The Year 11 Darwin High School student entered the University of Melbourne challenge, eager to display her mathematical and problem solving skills.

The event invited government and non-government entrants from years 5 to 12 to provide an elaborate response to one of eight open-ended questions.

She chose a question asking for a way of mapping the position of any integer [whole number] in a clockwise spiral of positive integers.

“I refined a process, tested it using many different integers, and explored methods for proving the process can be successfully applied to any number,” she said.

“The problem was quite simple…but it was sufficiently complex and abstract in its geometric nature.

“All the contestants had to present a report describing the reasoning behind their solutions, and answer questions in front of five University of Melbourne judges.”

Alishba summarised the key points of her solution, her approach to the conundrum, and expanded further on the problem.

“I proposed extensions of the problem not included in my report,” she said. “The judges were instantly intrigued.
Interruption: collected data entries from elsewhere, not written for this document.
-- pv_equiv track=rewrite | github.com/IFM-UPIICSA/Metodos-Numericos | Proyecto/method_estadistico.py | Calc_Tabla_Totales
-- ===== SOURCE A (Python) =====
-- def Calc_Tabla_Totales(tabla_completa, grade, num_datos):
--     grade = grade-1
--     tabla_totales = []
--     tam = ((2)+ ( (grade*2) -3 ) + (grade - 1) )
--     for i in range (0, tam):
--         temp_dato = 0
--         for j in range (0, num_datos):
--             temp_dato += tabla_completa[j][i]
--         tabla_totales.append(temp_dato)
--     return tabla_totales
-- ===== SOURCE B (Python) =====
-- def Calc_Tabla_Totales(tabla_completa, grade, num_datos):
--     tam = 3 * grade - 5
--     if tam <= 0:
--         return []
--     totales = [0] * tam
--     for j in range(num_datos):
--         fila = tabla_completa[j]
--         for i in range(tam):
--             totales[i] += fila[i]
--     return totales
-- ===== Notes on version B (the rewrite author's own statement) =====
-- stated objective: alternative
-- what changed: Replaces A's column-major nested loops (each column total recomputed from scratch by an inner scan over rows, appended one by one) with a preallocated [0]*tam accumulator updated row-major, maintaining all column running totals simultaneously in one pass over the rows.
import Mathlib
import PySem

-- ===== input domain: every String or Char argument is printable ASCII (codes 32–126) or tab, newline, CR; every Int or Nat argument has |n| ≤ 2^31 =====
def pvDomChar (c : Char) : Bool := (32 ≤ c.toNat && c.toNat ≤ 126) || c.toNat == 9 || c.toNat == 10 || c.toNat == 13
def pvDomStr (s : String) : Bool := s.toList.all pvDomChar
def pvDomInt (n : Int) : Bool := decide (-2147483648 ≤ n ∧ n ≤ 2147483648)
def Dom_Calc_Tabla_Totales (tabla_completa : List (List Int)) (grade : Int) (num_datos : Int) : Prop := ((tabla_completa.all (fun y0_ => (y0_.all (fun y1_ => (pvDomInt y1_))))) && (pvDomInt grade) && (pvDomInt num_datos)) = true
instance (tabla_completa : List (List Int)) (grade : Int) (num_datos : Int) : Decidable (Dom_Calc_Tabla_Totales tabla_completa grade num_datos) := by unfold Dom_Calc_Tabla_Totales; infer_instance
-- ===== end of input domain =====

-- B replaces A's column-major nested loops by a preallocated accumulator array updated row-major
-- (one running total per column maintained simultaneously); objective: alternative decomposition, same cost.

-- ===== PORT A =====
-- Column-major: for each column i, recompute its total from scratch over rows j, then append it.
def Calc_Tabla_Totales (tabla_completa : List (List Int)) (grade : Int) (num_datos : Int) : List Int :=
  let grade := grade - 1
  let tam : Int := 2 + (grade * 2 - 3) + (grade - 1)
  (PySem.List.pyRange 0 tam 1).foldl
    (fun tabla_totales i =>
      tabla_totales ++
        [(PySem.List.pyRange 0 num_datos 1).foldl
          (fun temp_dato j =>
            temp_dato + PySem.List.pyGetD (PySem.List.pyGetD tabla_completa j []) i 0) 0])
    []

-- ===== PORT B =====
-- Row-major: preallocate [0]*tam, then add each row elementwise into the accumulator.
def Calc_Tabla_Totales_alt (tabla_completa : List (List Int)) (grade : Int) (num_datos : Int) : List Int :=
  let tam : Int := 3 * grade - 5
  if tam ≤ 0 then []
  else
    (PySem.List.pyRange 0 num_datos 1).foldl
      (fun totales j =>
        let fila := PySem.List.pyGetD tabla_completa j []
        (PySem.List.pyRange 0 tam 1).foldl
          (fun ts i =>
            PySem.List.pySetD ts i (PySem.List.pyGetD ts i 0 + PySem.List.pyGetD fila i 0))
          totales)
      (List.replicate tam.toNat 0)

-- ===== PRECONDITION & SPEC =====
-- Pre_ excludes exactly the inputs where Python A raises IndexError: when the number of columns
-- tam = 3*grade-5 is positive and num_datos is positive, A indexes tabla_completa[j][i] for all
-- j < num_datos, i < tam, so it needs num_datos ≤ len(tabla_completa) and every accessed row of length ≥ tam.
def Pre_Calc_Tabla_Totales (tabla_completa : List (List Int)) (grade : Int) (num_datos : Int) : Prop :=
  3 * grade - 5 ≤ 0 ∨ num_datos ≤ 0 ∨
    (num_datos ≤ (tabla_completa.length : Int) ∧
      ∀ row ∈ tabla_completa.take num_datos.toNat, 3 * grade - 5 ≤ (row.length : Int))
instance (tabla_completa : List (List Int)) (grade : Int) (num_datos : Int) : Decidable (Pre_Calc_Tabla_Totales tabla_completa grade num_datos) := by unfold Pre_Calc_Tabla_Totales; infer_instance

def pvWitness_Calc_Tabla_Totales : List (List Int) × Int × Int := ([[1, 2, 3, 4], [5, 6, 7, 8]], 3, 2)

def Spec_Calc_Tabla_Totales (tabla_completa : List (List Int)) (grade : Int) (num_datos : Int) (out : List Int) : Prop := out = Calc_Tabla_Totales_alt tabla_completa grade num_datos
instance (tabla_completa : List (List Int)) (grade : Int) (num_datos : Int) (out : List Int) : Decidable (Spec_Calc_Tabla_Totales tabla_completa grade num_datos out) := by unfold Spec_Calc_Tabla_Totales; infer_instance

-- ===== CLAIM (what is proved, stated in full; the proofs are below) =====
def Claim_equal_Calc_Tabla_Totales : Prop := ∀ (tabla_completa : List (List Int)) (grade : Int) (num_datos : Int), Dom_Calc_Tabla_Totales tabla_completa grade num_datos → Pre_Calc_Tabla_Totales tabla_completa grade num_datos → Spec_Calc_Tabla_Totales tabla_completa grade num_datos (Calc_Tabla_Totales tabla_completa grade num_datos)

-- ===== LEMMAS AND PROOFS =====

-- the value A and B both add for row j, column i
def pvCol (t : List (List Int)) (j i : Int) : Int :=
  PySem.List.pyGetD (PySem.List.pyGetD t j []) i 0

-- A's outer loop is a map: append-in-a-fold
lemma pv_foldl_push {α β : Type} (g : α → β) :
    ∀ (l : List α) (acc : List β), l.foldl (fun a x => a ++ [g x]) acc = acc ++ l.map g := by
  intro l
  induction l with
  | nil => simp
  | cons x xs ih => intro acc; simp [List.foldl_cons, ih]

-- A's inner loop is a sum
lemma pv_foldl_add_sum (f : Int → Int) :
    ∀ (l : List Int) (s0 : Int), l.foldl (fun s j => s + f j) s0 = s0 + (l.map f).sum := by
  intro l
  induction l with
  | nil => simp
  | cons x xs ih => intro s0; simp [List.foldl_cons, ih]; ring

-- B's inner loop: elementwise update of the first m entries
lemma pv_inner_eq (f : Int → Int) :
    ∀ (m : Nat) (ts : List Int), m ≤ ts.length →
      (PySem.List.pyRange 0 (m : Int) 1).foldl
        (fun ts i => PySem.List.pySetD ts i (PySem.List.pyGetD ts i 0 + f i)) ts
      = ts.mapIdx (fun k v => if k < m then v + f k else v) := by
  intro m
  induction m with
  | zero =>
      intro ts _
      rw [PySem.List.pyRange_one_eq_nil (by norm_num)]
      apply List.ext_getElem <;> simp [List.getElem_mapIdx]
  | succ m ih =>
      intro ts hm
      have h1 : ((m : Int) + 1 : Int) = ((m + 1 : Nat) : Int) := by push_cast; ring
      rw [← h1, PySem.List.pyRange_one_succ_right (by positivity), List.foldl_append,
        ih ts (by omega)]
      set R := ts.mapIdx (fun k v => if k < m then v + f k else v) with hR
      have hRlen : R.length = ts.length := by simp [hR]
      have hmR : m < R.length := by omega
      simp only [List.foldl_cons, List.foldl_nil]
      rw [PySem.List.pySetD_natCast, PySem.List.pyGetD_natCast]
      have hget : R.getD m 0 = ts[m]'(by omega) := by
        rw [List.getD_eq_getElem R 0 hmR]
        simp [hR, List.getElem_mapIdx]
      rw [hget]
      apply List.ext_getElem
      · simp [hR]
      · intro k hk1 hk2
        by_cases hkm : k = m
        · subst hkm
          simp [List.getElem_mapIdx]
        · rw [List.getElem_set_ne (by omega)]
          simp only [hR, List.getElem_mapIdx]
          have hk : k < ts.length := by simp [hR] at hk1; omega
          by_cases h : k < m
          · simp [h, show k < m + 1 by omega]
          · simp [h, show ¬ (k < m + 1) by omega]

-- B's outer loop: every column total accumulated simultaneously
lemma pv_outer_eq (t : List (List Int)) (tam : Int) :
    ∀ (L : List Int) (ts : List Int), (ts.length : Int) = tam →
      L.foldl
        (fun totales j =>
          let fila := PySem.List.pyGetD t j []
          (PySem.List.pyRange 0 tam 1).foldl
            (fun ts i =>
              PySem.List.pySetD ts i (PySem.List.pyGetD ts i 0 + PySem.List.pyGetD fila i 0))
            totales) ts
      = ts.mapIdx (fun k v => v + (L.map (fun j => pvCol t j k)).sum) := by
  intro L
  induction L with
  | nil =>
      intro ts _
      apply List.ext_getElem <;> simp [List.getElem_mapIdx]
  | cons j L ih =>
      intro ts hts
      simp only [List.foldl_cons]
      have hrange : tam = ((ts.length : Nat) : Int) := by omega
      rw [hrange, pv_inner_eq (fun i => PySem.List.pyGetD (PySem.List.pyGetD t j []) i 0)
        ts.length ts (le_refl _)]
      set R := ts.mapIdx (fun k v => if k < ts.length then v + PySem.List.pyGetD (PySem.List.pyGetD t j []) k 0 else v) with hRdef
      have hRlen : R.length = ts.length := by simp [hRdef]
      rw [← hrange, ih R (by omega)]
      apply List.ext_getElem
      · simp [hRdef]
      · intro k hk1 hk2
        have hk : k < ts.length := by simp [hRdef] at hk1; omega
        simp [hRdef, List.getElem_mapIdx, hk, pvCol]
        ring

-- main equality, unconditional on the ports
lemma pv_main (t : List (List Int)) (g n : Int) :
    Calc_Tabla_Totales t g n = Calc_Tabla_Totales_alt t g n := by
  unfold Calc_Tabla_Totales Calc_Tabla_Totales_alt
  have htam : 2 + ((g - 1) * 2 - 3) + ((g - 1) - 1) = 3 * g - 5 := by ring
  simp only [htam]
  by_cases h : 3 * g - 5 ≤ 0
  · rw [if_pos h,
      show PySem.List.pyRange 0 (3 * g - 5) 1 = [] from PySem.List.pyRange_one_eq_nil (by omega)]
    simp
  · rw [if_neg h]
    have hlen : ((List.replicate (3 * g - 5).toNat (0 : Int)).length : Int) = 3 * g - 5 := by
      rw [List.length_replicate]; omega
    rw [pv_outer_eq t (3 * g - 5) (PySem.List.pyRange 0 n 1) (List.replicate (3 * g - 5).toNat 0) hlen]
    rw [pv_foldl_push]
    apply List.ext_getElem
    · simp [PySem.List.length_pyRange_one]
    · intro k hk1 hk2
      have hk : k < (3 * g - 5).toNat := by
        simpa [PySem.List.length_pyRange_one] using hk1
      simp only [List.nil_append, List.getElem_map, List.getElem_mapIdx,
        PySem.List.getElem_pyRange_one, List.getElem_replicate]
      rw [pv_foldl_add_sum]
      simp [pvCol]

-- ===== VERDICT (by name: the statement is the Claim_ definition above) =====
theorem Calc_Tabla_Totales_spec : Claim_equal_Calc_Tabla_Totales := by
  intro t g n _ _
  unfold Spec_Calc_Tabla_Totales
  exact pv_main t g n
-- pv_equiv track=rewrite | github.com/JVieir4/Universidade | Código/Python/2.Grafos/erdos.py | build
-- ===== SOURCE A (Python) =====
-- def build(artigos):
--     adj = {}
--     for autores in artigos.values():
--         for autor in autores:
--             for autor2 in autores:
--                 if autor != autor2:
--                     if autor not in adj:
--                         adj[autor] = set()
--                     if autor2 not in adj:
--                         adj[autor2] = set()
--                     adj[autor].add(autor2)
--                     adj[autor2].add(autor)
--     return adj
-- ===== SOURCE B (Python) =====
-- def build(artigos):
--     # phase 1: inverted index author -> the deduplicated author groups (of multi-author
--     # articles) that author belongs to
--     member = {}
--     for autores in artigos.values():
--         uniq = list(dict.fromkeys(autores))
--         if len(uniq) > 1:
--             for a in uniq:
--                 member.setdefault(a, []).append(uniq)
--     # phase 2: each author's neighbour set is gathered in one comprehension over its groups
--     return {k: set(a for g in gs for a in g if a != k) for k, gs in member.items()}
-- ===== Notes on version B (the rewrite author's own statement) =====
-- stated objective: alternative
-- what changed: A scatters: a triple nested loop over raw author lists inserts co-author pairs one at a time, symmetrically, into a dict of sets with per-pair membership guards; B inverts the computation: one pass builds an inverted index author -> list of deduplicated multi-author groups it belongs to, and the result dict is then produced directly by a per-author gather comprehension over that author's groups.
import Mathlib
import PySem

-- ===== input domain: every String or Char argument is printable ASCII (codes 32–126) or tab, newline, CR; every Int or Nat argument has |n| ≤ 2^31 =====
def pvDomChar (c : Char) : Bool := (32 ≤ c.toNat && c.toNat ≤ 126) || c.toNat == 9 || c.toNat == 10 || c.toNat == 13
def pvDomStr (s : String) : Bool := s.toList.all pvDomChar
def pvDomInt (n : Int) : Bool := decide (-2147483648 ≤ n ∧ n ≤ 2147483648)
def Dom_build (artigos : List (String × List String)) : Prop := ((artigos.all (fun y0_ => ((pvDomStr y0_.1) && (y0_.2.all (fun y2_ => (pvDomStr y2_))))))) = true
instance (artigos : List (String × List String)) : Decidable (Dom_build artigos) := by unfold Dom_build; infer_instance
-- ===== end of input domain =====

set_option maxHeartbeats 1000000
I was asked if I had a formal proof for my method…I anticipated they would ask, so I had prepared a proof.

“The problems were very different to mathematics taught at school. I saw the contest as an opportunity to expand my mathematical thinking, and challenge myself to communicate ideas clearly and succinctly.”

Alishba was jointly victorious with a team from John Monash Science School, a Melbourne specialist educator strongly focused on mathematics and science.

She aims to pursue a career that will hone her creative thinking and problem solving skills.